» **Assigned task**
What lines in the data hold the string "trans"? Show them.

[Collected data entries]
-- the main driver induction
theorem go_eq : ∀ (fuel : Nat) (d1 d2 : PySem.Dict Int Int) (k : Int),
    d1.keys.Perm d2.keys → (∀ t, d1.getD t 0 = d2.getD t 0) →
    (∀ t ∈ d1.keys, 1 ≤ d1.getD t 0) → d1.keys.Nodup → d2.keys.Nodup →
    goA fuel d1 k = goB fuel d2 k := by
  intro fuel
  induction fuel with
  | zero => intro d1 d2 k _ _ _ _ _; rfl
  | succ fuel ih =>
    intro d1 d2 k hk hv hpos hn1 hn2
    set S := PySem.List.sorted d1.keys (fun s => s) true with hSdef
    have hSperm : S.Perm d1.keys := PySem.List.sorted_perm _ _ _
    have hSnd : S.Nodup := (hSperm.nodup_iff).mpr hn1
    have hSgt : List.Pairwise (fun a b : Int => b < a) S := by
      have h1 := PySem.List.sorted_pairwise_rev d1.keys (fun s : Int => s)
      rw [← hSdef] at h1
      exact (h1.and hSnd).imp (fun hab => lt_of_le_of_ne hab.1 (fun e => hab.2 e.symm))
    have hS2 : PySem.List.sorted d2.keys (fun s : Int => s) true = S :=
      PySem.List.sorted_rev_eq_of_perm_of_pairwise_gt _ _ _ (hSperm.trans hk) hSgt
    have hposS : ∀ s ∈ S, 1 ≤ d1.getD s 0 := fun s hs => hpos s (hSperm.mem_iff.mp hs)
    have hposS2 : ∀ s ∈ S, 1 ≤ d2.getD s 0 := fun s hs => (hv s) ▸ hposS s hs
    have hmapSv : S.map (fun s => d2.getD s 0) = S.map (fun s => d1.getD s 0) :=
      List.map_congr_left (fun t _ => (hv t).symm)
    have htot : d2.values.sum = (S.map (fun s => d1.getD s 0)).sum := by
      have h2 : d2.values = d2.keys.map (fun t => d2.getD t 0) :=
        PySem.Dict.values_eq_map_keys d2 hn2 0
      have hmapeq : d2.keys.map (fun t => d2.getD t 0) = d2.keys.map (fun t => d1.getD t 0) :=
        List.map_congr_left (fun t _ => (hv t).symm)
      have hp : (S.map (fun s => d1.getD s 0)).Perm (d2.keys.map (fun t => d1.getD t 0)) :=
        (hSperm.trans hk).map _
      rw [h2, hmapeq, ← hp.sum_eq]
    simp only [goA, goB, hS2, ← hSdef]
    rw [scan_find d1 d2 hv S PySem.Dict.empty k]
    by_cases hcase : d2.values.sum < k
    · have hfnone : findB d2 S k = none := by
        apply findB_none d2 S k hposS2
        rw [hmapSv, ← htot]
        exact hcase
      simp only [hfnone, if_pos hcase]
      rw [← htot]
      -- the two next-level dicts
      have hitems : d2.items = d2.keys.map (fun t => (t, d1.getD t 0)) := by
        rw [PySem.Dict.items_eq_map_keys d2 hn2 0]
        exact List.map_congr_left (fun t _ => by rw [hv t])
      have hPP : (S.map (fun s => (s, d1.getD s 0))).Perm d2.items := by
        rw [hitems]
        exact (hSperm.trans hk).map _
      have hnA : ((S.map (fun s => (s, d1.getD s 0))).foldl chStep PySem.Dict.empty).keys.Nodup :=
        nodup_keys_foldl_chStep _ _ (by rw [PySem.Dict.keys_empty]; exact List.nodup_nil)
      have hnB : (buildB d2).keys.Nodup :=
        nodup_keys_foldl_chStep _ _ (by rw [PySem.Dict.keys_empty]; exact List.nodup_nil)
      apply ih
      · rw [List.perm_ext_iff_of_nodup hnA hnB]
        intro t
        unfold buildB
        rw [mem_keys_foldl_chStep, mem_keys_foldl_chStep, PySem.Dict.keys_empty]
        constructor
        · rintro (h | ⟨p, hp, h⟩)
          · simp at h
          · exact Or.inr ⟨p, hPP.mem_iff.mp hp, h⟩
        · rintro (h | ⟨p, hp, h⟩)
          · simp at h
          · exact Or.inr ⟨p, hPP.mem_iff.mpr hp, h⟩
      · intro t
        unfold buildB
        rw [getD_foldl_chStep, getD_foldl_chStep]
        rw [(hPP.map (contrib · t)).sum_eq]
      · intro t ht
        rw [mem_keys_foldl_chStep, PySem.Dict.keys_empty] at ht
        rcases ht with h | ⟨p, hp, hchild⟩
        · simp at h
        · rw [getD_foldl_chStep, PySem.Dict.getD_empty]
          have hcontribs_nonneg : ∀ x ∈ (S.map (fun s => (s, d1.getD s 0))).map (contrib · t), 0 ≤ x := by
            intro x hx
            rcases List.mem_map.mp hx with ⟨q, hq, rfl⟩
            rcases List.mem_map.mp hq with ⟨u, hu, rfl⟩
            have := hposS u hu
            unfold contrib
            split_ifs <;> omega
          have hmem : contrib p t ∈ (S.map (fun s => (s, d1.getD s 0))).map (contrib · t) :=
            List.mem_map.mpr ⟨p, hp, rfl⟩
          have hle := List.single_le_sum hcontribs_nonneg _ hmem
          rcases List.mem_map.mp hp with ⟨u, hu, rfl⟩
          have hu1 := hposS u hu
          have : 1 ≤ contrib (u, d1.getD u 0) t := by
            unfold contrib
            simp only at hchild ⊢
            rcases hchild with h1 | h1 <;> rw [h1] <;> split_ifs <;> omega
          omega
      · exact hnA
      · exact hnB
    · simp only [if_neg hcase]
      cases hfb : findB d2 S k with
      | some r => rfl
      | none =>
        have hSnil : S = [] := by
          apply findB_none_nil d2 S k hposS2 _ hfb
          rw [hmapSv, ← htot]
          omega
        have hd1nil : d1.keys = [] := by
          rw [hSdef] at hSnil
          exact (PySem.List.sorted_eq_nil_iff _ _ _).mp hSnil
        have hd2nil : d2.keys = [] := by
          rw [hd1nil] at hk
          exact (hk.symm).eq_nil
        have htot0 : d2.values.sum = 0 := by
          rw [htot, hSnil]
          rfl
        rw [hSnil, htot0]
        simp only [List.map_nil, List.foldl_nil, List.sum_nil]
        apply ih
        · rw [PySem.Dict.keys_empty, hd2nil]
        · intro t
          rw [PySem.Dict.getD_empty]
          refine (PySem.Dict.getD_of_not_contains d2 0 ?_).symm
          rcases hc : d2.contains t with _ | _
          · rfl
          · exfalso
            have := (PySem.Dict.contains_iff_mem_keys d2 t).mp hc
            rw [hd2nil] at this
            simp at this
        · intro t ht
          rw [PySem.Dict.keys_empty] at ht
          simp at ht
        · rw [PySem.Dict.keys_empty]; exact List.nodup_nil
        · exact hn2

» **Response to the task**
      PySem.List.sorted_rev_eq_of_perm_of_pairwise_gt _ _ _ (hSperm.trans hk) hSgt
        (hSperm.trans hk).map _
        exact (hSperm.trans hk).map _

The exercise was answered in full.